Limitations and UX issues
- Personalization sometimes repeats places the user has already visited; Ask Maps doesn’t always respect or fully leverage past history/local knowledge.
- Exporting itineraries and integration with other tools (e.g., Google Docs or a multi‑stop navigation workflow) felt clumsy or incomplete.
- Interface choices around how much of your data/history it surfaces are still being worked out.
Privacy and broader concerns
- Ask Maps intensifies the location‑data tradeoff: more useful recommendations come from deeper knowledge of users’ movements and preferences.
- Users feel tension: the utility of Maps vs. unease about how much Google knows (location history, tagged photos, kids’ names via Google Photos).
- Allison’s take: she finds Ask Maps genuinely useful for certain use cases and is comfortable using it for exploratory plans, despite the privacy unease.
Hotline: e‑ink phones — practical verdict
- Idea: an e‑ink phone could slow down attention and cut social video consumption.
- Practical experiences and issues:
- Secondary e‑ink devices (or an “e‑ink mode” on a conventional phone) can be great for reading and battery life, but are hampered by:
- Slow refresh / visual artifacts; poor multimedia/camera experiences.
- App compatibility and general usability for day‑to‑day tasks (maps, websites, photos).
- The “mode switch” approach (make it intentionally harder to access distracting apps) may be more effective than a full e‑ink UI. Physical friction (a “brick” you must walk to, a hardware switch) often succeeds where software toggles fail.
- Secondary e‑ink devices (or an “e‑ink mode” on a conventional phone) can be great for reading and battery life, but are hampered by:
- Conclusion: e‑ink phones are promising for a niche/secondary device role, but not yet a practical single‑phone replacement for most users.
Key takeaways
- Cookie banners have become a counterproductive permanent solution: they create superficial compliance and prevent real privacy innovation.
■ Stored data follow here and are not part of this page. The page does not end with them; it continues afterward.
-- A's decrement loop, tracked by the (level, budget) state machine
lemma iterA_fillB (x : Int) (xs : List Int) (j : Nat) :
    stepA^[j] (x :: xs)
        = fillB ((gstepP (x :: xs))^[j] (pyMaxList (x :: xs), 0)).1 (x :: xs)
            ((gstepP (x :: xs))^[j] (pyMaxList (x :: xs), 0)).2
    ∧ 0 ≤ ((gstepP (x :: xs))^[j] (pyMaxList (x :: xs), 0)).2
    ∧ ((gstepP (x :: xs))^[j] (pyMaxList (x :: xs), 0)).2
        < cntGeP (x :: xs) ((gstepP (x :: xs))^[j] (pyMaxList (x :: xs), 0)).1
    ∧ removalB (x :: xs) ((gstepP (x :: xs))^[j] (pyMaxList (x :: xs), 0)).1
        + ((gstepP (x :: xs))^[j] (pyMaxList (x :: xs), 0)).2 = (j : Int) := by
  induction j with
  | zero =>
    refine ⟨?_, le_refl 0, ?_, ?_⟩
    · simp [fillB_zero_of_le _ _ (le_pyMaxList x xs)]
    · simp only [Function.iterate_zero, id]
      have hpos : 0 < (x :: xs).countP (fun y => decide (pyMaxList (x :: xs) ≤ y)) := by
        rw [List.countP_pos_iff]
        exact ⟨pyMaxList (x :: xs), pyMaxList_mem x xs, by simp⟩
      simp only [cntGeP]
      exact_mod_cast hpos
    · simp [removalB_of_all_le _ _ (le_pyMaxList x xs)]
  | succ j ih =>
    obtain ⟨heq, hr0, hrlt, hsum⟩ := ih
    set s := (gstepP (x :: xs))^[j] (pyMaxList (x :: xs), 0) with hs
    have hstep : stepA (fillB s.1 (x :: xs) s.2) = fillB s.1 (x :: xs) (s.2 + 1) := by
      unfold stepA
      rw [pyMax_fillB s.1 (x :: xs) s.2 hr0 hrlt]
      exact stepAuxA_fillB s.1 (x :: xs) s.2 hr0 hrlt
    rw [Function.iterate_succ_apply', Function.iterate_succ_apply', heq, hstep, ← hs]
    unfold gstepP
    split_ifs with hb
    · refine ⟨rfl, by dsimp only; omega, by dsimp only; omega, ?_⟩
      dsimp only
      push_cast
      omega
    · have hcnt : s.2 + 1 = cntGeP (x :: xs) s.1 := by omega
      have hmono := cntGeP_antitone (x :: xs) (show s.1 - 1 ≤ s.1 by omega)
      have hpred := removalB_pred (x :: xs) s.1
      refine ⟨?_, by dsimp only; omega, by dsimp only; omega, ?_⟩
      · dsimp only
        rw [hcnt, fillB_rollover]
      · dsimp only
        push_cast
        omega

-- least level found by the binary search (fueled strong induction)
lemma bsearchB_spec_fuel (vs : List Int) (k : Int) : ∀ (n : Nat) (lo hi : Int),
    (hi - lo).toNat ≤ n → lo ≤ hi → removalB vs hi ≤ k → k < removalB vs (lo - 1) →
    removalB vs (bsearchB vs k lo hi) ≤ k ∧ k < removalB vs (bsearchB vs k lo hi - 1) := by
  intro n
  induction n with
  | zero =>
    intro lo hi hn hle hhi hlo
    have : lo = hi := by omega
    rw [bsearchB, dif_neg (by omega : ¬ lo < hi)]
    subst this
    exact ⟨hhi, hlo⟩
  | succ n ih =>
    intro lo hi hn hle hhi hlo
    rw [bsearchB]
    by_cases h : lo < hi
    · rw [dif_pos h]
      have hb := PySem.Int.floordiv_two_mid_bounds (le_of_lt h)
      have hmidlt : PySem.Int.floordiv (lo + hi) 2 < hi :=
        (PySem.Int.floordiv_lt_iff_lt_mul (by omega)).mpr (by omega)
      by_cases hm : removalB vs (PySem.Int.floordiv (lo + hi) 2) ≤ k
      · rw [if_pos hm]
        exact ih lo _ (by omega) (by omega) hm hlo
      · rw [if_neg hm]
        refine ih _ hi (by omega) (by omega) hhi ?_
        rw [show PySem.Int.floordiv (lo + hi) 2 + 1 - 1 = PySem.Int.floordiv (lo + hi) 2 by omega]
        omega
    · rw [dif_neg h]
      have : lo = hi := by omega
      subst this
      exact ⟨hhi, hlo⟩

lemma bsearchB_spec (vs : List Int) (k lo hi : Int) (hle : lo ≤ hi)
    (hhi : removalB vs hi ≤ k) (hlo : k < removalB vs (lo - 1)) :
    removalB vs (bsearchB vs k lo hi) ≤ k ∧ k < removalB vs (bsearchB vs k lo hi - 1) :=
  bsearchB_spec_fuel vs k (hi - lo).toNat lo hi (le_refl _) hle hhi hlo

-- A's appending pair loop over `reduced`: total deficit and the clamped list
lemma pairfold (l : List Int) (a : Int) (acc : List Int) :
    l.foldl (fun (st : Int × List Int) i =>
        if i < 0 then (st.1 - i, st.2 ++ [(0 : Int)])
        else if i = 0 then (st.1, st.2 ++ [(0 : Int)])
        else (st.1, st.2 ++ [i])) (a, acc)
      = (a + (l.map (fun i => if i < 0 then -i else 0)).sum,
         acc ++ l.map (fun i => if i < 0 then (0 : Int) else if i = 0 then 0 else i)) := by
  induction l generalizing a acc with
  | nil => simp
  | cons i l ih =>
    simp only [List.foldl, List.map, List.sum_cons]
    split_ifs with h1 h2
    all_goals simp [ih, Prod.ext_iff, List.append_assoc]
    all_goals omega

-- B's deficit loop as a sum
lemma kfold (minimum : Int) (l : List Int) (init : Int) :
    l.foldl (fun s x => if x < minimum then s + (minimum - x) else s) init
      = init + (l.map (fun x => if x < minimum then minimum - x else 0)).sum := by
  induction l generalizing init with
  | nil => simp
  | cons x l ih =>
    simp only [List.foldl, List.map, List.sum_cons]
    rw [ih]
    split_ifs <;> omega

-- surplus identity: removal at the minimum level vs the branch condition
lemma sum_ident (minimum : Int) (pop : List Int) :
    removalB (pop.map (fun x => if x > minimum then x else minimum)) minimum
      = pop.sum - minimum * (pop.length : Int)
        + (pop.map (fun x => if x < minimum then minimum - x else 0)).sum := by
  induction pop with
  | nil => simp [removalB_nil]
  | cons x ps ih =>
    simp only [List.map, removalB_cons, List.sum_cons, List.length_cons]
    push_cast
    rw [mul_add, mul_one]
    split_ifs <;> omega

-- ===== VERDICT (by name: the statement is the Claim_ definition above) =====
theorem socialist_distribution_spec : Claim_equal_socialist_distribution := by
  intro pop minimum _
  unfold Spec_socialist_distribution socialist_distribution socialist_distribution_alt
  simp only [PySem.List.foldl_append_singleton_eq_map, List.nil_append, pairfold,
    List.map_map, zero_add, kfold]
  have hlev : pop.map ((fun i => i + minimum) ∘
        ((fun i => if i < 0 then (0 : Int) else if i = 0 then 0 else i) ∘ fun i => i - minimum))
      = pop.map (fun x => if x > minimum then x else minimum) := by
    apply List.map_congr_left
    intro x _
    simp only [Function.comp]
    split_ifs <;> omega
  have hk : (pop.map ((fun i => if i < 0 then -i else (0 : Int)) ∘ fun i => i - minimum)).sum
      = (pop.map (fun x => if x < minimum then minimum - x else 0)).sum := by
    congr 1
    apply List.map_congr_left
    intro x _
    simp only [Function.comp]
    split_ifs <;> omega
  rw [hlev, hk]
  set kk := (pop.map (fun x => if x < minimum then minimum - x else 0)).sum with hkk
  set vs := pop.map (fun x => if x > minimum then x else minimum) with hvs
  by_cases hcond : pop.sum < minimum * (pop.length : Int)
  · simp [hcond]
  · simp only [if_neg hcond]
    have hk0 : 0 ≤ kk := by
      rw [hkk]
      apply List.sum_nonneg
      intro x hx
      obtain ⟨y, _, rfl⟩ := List.mem_map.mp hx
      split_ifs <;> omega
    by_cases hkz : kk = 0
    · simp [hkz]
    · rw [if_neg hkz]
      have hne : vs ≠ [] := by
        intro h
        apply hkz
        have hpop : pop = [] := List.map_eq_nil_iff.mp (hvs ▸ h)
        rw [hkk, hpop]
        rfl
      obtain ⟨x0, xs0, hvs_cons⟩ := List.exists_cons_of_ne_nil hne
      -- facts about vs
      have hall_ge : ∀ y ∈ vs, minimum ≤ y := by
        intro y hy
        rw [hvs] at hy
        obtain ⟨x, _, rfl⟩ := List.mem_map.mp hy
        split_ifs <;> omega
      have hmax_mem : pyMaxList vs ∈ vs := by rw [hvs_cons]; exact pyMaxList_mem x0 xs0
      have hmax_ub : ∀ y ∈ vs, y ≤ pyMaxList vs := by rw [hvs_cons]; exact le_pyMaxList x0 xs0
      have hlohi : minimum ≤ pyMaxList vs := hall_ge _ hmax_mem
      have hremmax : removalB vs (pyMaxList vs) = 0 := removalB_of_all_le _ _ hmax_ub
      have hlen : vs.length = pop.length := by rw [hvs]; simp
      have hlenpos : 0 < vs.length := by rw [hvs_cons]; simp
      have hcnt_min : cntGeP vs minimum = (vs.length : Int) := by
        simp only [cntGeP]
        congr 1
        rw [List.countP_eq_length]
        intro y hy
        simpa using hall_ge y hy
      have hident := sum_ident minimum pop
      rw [← hvs, ← hkk] at hident
      have hremlo : kk < removalB vs (minimum - 1) := by
        rw [removalB_pred, hident, hcnt_min, hlen]
        omega
      have hbs := bsearchB_spec vs kk minimum (pyMaxList vs) hlohi (by omega) hremlo
      -- A's loop, through the state machine
      have hiter := iterA_fillB x0 xs0 kk.toNat
      rw [← hvs_cons] at hiter
      obtain ⟨heq, hr0, hrlt, hsum⟩ := hiter
      rw [heq]
      set s := (gstepP vs)^[kk.toNat] (pyMaxList vs, 0) with hs
      have hksum : removalB vs s.1 + s.2 = kk := by omega
      have hpredA := removalB_pred vs s.1
      have hLeq : s.1 = bsearchB vs kk minimum (pyMaxList vs) :=
        level_unique vs (by omega) (by omega) hbs.1 hbs.2
      have hrem_eq : removalB vs s.1 = removalB vs (bsearchB vs kk minimum (pyMaxList vs)) := by
        rw [hLeq]
      rw [hLeq]
      congr 1
      omega
-- pv_equiv track=rewrite | github.com/jochman03/BO | Lab6/G-TSP.py | G_TSP
-- ===== SOURCE A (Python) =====
-- def G_TSP(graph, weights):
--     sorted_edges = sorted(weights.items(), key=lambda item: item[1]) # sortowanie krawedzi po wagach
--     Eo = dict() # Słownik:  wierzchołek początkowy -> wierzchołek końcowy krawędzi
--     cost = 0 # koszt całkowity
--     def is_cycle(u, v): # Funkcja sprawdzająca czy dodanie krawędzi (u, v) spowoduje podcykl
--         node = v # wierzchołek końcowy
--         goal = u # wierzchołek początkowy
--         while node in Eo: # dopóki wierzchołek końcowy krawędzi jest w słowniku
--             node = Eo[node] # wybieranie kolejnego wierzchołka z krawezi
--             if node == goal: # jeśli istnieje inna ścieżka do docelowego wierzchołka
--                 return True # to znaczy, że dodanie krawędzi (u, v) spowoduje podcykl
--         return False # W tym miejscu nie ma podcyklu
--
--     for ((u, v), weight) in sorted_edges:   # dla każdej krawędzi (u, v) w posortowanej liście krawędzi
--         if u in Eo.keys() or v in Eo.values(): # jeśli wierzchołek początkowy krawędzi jest już w słowniku
--             continue # lub wierzchołek końcowy krawędzi jest już w słowniku, to trzeba pominąć
--         if len(Eo.keys()) < (len(graph.keys()) -1): # jeśli to ostatnia krawędź, to może być cykl
--             if is_cycle(u, v): # sprawdzanie czy dodanie krawędzi (u, v) spowoduje podcykl
--                 continue # jeśli tak, to pomijanie krawędzi
--         Eo[u] = v # dodawanie krawędzi (u, v) do słownika
--         cost += weight # dodawanie wagi krawędzi do kosztu całkowitego
--     path = list() # lista wierzchołków w ścieżce
--     if len(Eo) < len(graph): # nie odwiedzono wszystkich wierzchołków
--         return None, 0  # czyli nie rozwiązano problemu
--     node = sorted_edges[0][0][0] # pierwszy wierzchołek z listy posortowanych krawedzi
--     path.append(node) # dodawanie wierzchołka początkowego do listy wierzchołków w ścieżce
--     while len(path) < len(Eo.keys()): # dopóki liczba wierzchołków w ścieżce jest mniejsza niż liczba krawędzi w słowniku
--         if node not in Eo: # jeśli wierzchołek początkowy krawędzi nie jest w słowniku
--             return None, 0 # To algorytm zawiódł
--         path.append(Eo[node]) # dodawanie wierzchołka do wyznaczonej ścieżki
--         node = Eo[node]  # wybieranie kolejnego wierzchołka na podstawie krawędzi
--     return path, cost # zwracanie ścieżki i kosztu
-- ===== SOURCE B (Python) =====
-- def G_TSP(graph, weights):
--     # Greedy-edge TSP: pick cheapest edges, skipping used endpoints and premature
--     # subcycles.  Instead of scanning Eo.values() and walking the successor chain
--     # for every candidate edge, maintain a predecessor map and chain-endpoint maps
--     # (start->end, end->start), so each edge is decided by dictionary lookups alone.
--     edges = sorted(weights.items(), key=lambda item: item[1])
--     succ = {}   # chosen edge u -> v
--     pred = {}   # chosen edge v -> u  (inverse of succ)
--     tail = {}   # start of a chain -> its end
--     head = {}   # end of a chain -> its start
--     cost = 0
--     n = len(graph)
--     for (u, v), w in edges:
--         if u in succ or v in pred:
--             continue
--         if len(succ) < n - 1 and tail.get(v) == u:
--             continue  # edge would close a cycle too early
--         s = head.pop(u, u)  # start of the chain ending at u (u itself if isolated)
--         e = tail.pop(v, v)  # end of the chain starting at v (v itself if isolated)
--         tail[s] = e
--         head[e] = s
--         succ[u] = v
--         pred[v] = u
--         cost += w
--     if len(succ) < n:
--         return None, 0
--     node = edges[0][0][0]
--     path = [node]
--     for _ in range(len(succ) - 1):
--         if node not in succ:
--             return None, 0
--         node = succ[node]
--         path.append(node)
--     return path, cost
-- ===== Notes on version B (the rewrite author's own statement) =====
-- stated objective: alternative
-- what changed: Instead of rescanning Eo.values() and walking the successor chain for every candidate edge, B maintains a predecessor map plus chain-endpoint maps (start->end, end->start) and decides each edge with constant-count dictionary lookups; on a timing run's generated inputs this was not measurably faster, so no speed is claimed.
import Mathlib
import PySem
Klonick argues removal would open space for better regulation and product designs.
- Ask Maps demonstrates a compelling, practical application of generative AI in location services — it saves planning time and surfaces experiences — but raises sharper privacy and personalization questions because it’s grounded in rich location and review data.
- E‑ink phones can help limit distractions as a secondary device or via increased friction, but hardware and UX limitations keep them from replacing mainstream smartphones today.
Actions & recommendations (for listeners)
- If you experience especially bad cookie banners, screenshot them and send them to the show (VergeCast hotline: 866‑VERGE‑11; email: vergecast@theverge.com) — the hosts want examples to “name and shame.”
- Try Ask Maps if you use Google Maps and want help planning multi‑stop or exploratory outings — it’s most useful for recreational planning and rapid itineraries.
- If you want to cut phone distractions, consider friction solutions (hardware or behavioral) in addition to software limits — full e‑ink replacements still have major tradeoffs.
Further context / follow ups in the episode
- The EU is actively rethinking parts of its data‑protection rules; cookie banners are on the table for simplification or removal.
- The episode ends with a call for listener questions about The Verge for an upcoming episode and thanks to guests and producers.